PROBLEM: Line count for "answer": say how many lines of the data contain it, with no other text.

========================================================================

-- pv_equiv track=rewrite | github.com/Paper10/Algorism | 20231013.py | solution
-- ===== SOURCE A (Python) =====
-- def solution(strs, t):
--     memo = {}  # 중복 계산을 피하기 위한 메모이제이션을 위한 딕셔너리
--
--     def find(arr):
--         if arr in memo:  # 이미 계산된 값이 있는 경우 바로 반환
--             return memo[arr]
--
--         if arr in strs:  # 목표 문자열에 포함되는 경우 1 반환
--             memo[arr] = 1
--             return 1
--
--         min_count = float('inf')  # 최소값을 찾기 위해 무한대로 초기화
--
--         for i in range(1, len(arr) + 1):
--             suffix = arr[-i:]  # 문자열 끝에서부터 접두사를 추출
--             if suffix in strs:
--                 prefix = arr[:len(arr) - i]  # 접두사 이전 부분
--                 count = find(prefix)  # 접두사 이전 부분에서의 최소값 계산
--                 if count != 0:
--                     min_count = min(min_count, 1 + count)
--
--         if min_count == float('inf'):  # 접두사 이전 부분에서의 최소값을 찾지 못한 경우
--             memo[arr] = 0
--         else:
--             memo[arr] = min_count
--
--         return memo[arr]
--
--     answer = find(t)
--     return answer if answer != 0 else -1
-- ===== SOURCE B (Python) =====
-- def solution(strs, t):
--     n = len(t)
--     if n == 0:
--         return 1 if "" in strs else -1
--     dp = [None] * (n + 1)  # dp[j] = min words concatenating to t[:j], None = impossible
--     dp[0] = 0
--     for i in range(1, n + 1):
--         best = None
--         for w in strs:
--             lw = len(w)
--             if 0 < lw <= i and t[i - lw:i] == w and dp[i - lw] is not None:
--                 c = dp[i - lw] + 1
--                 if best is None or c < best:
--                     best = c
--         dp[i] = best
--     return dp[n] if dp[n] is not None else -1
-- ===== Notes on version B (the rewrite author's own statement) =====
-- stated objective: faster
-- what changed: A's memoised top-down recursion over all suffix splits (with a 0-as-failure sentinel threaded through a memo dict) is replaced by an iterative bottom-up DP over prefix lengths of t that tries each dictionary word at each position.
import Mathlib
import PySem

========================================================================

SOLVED EXERCISE: 2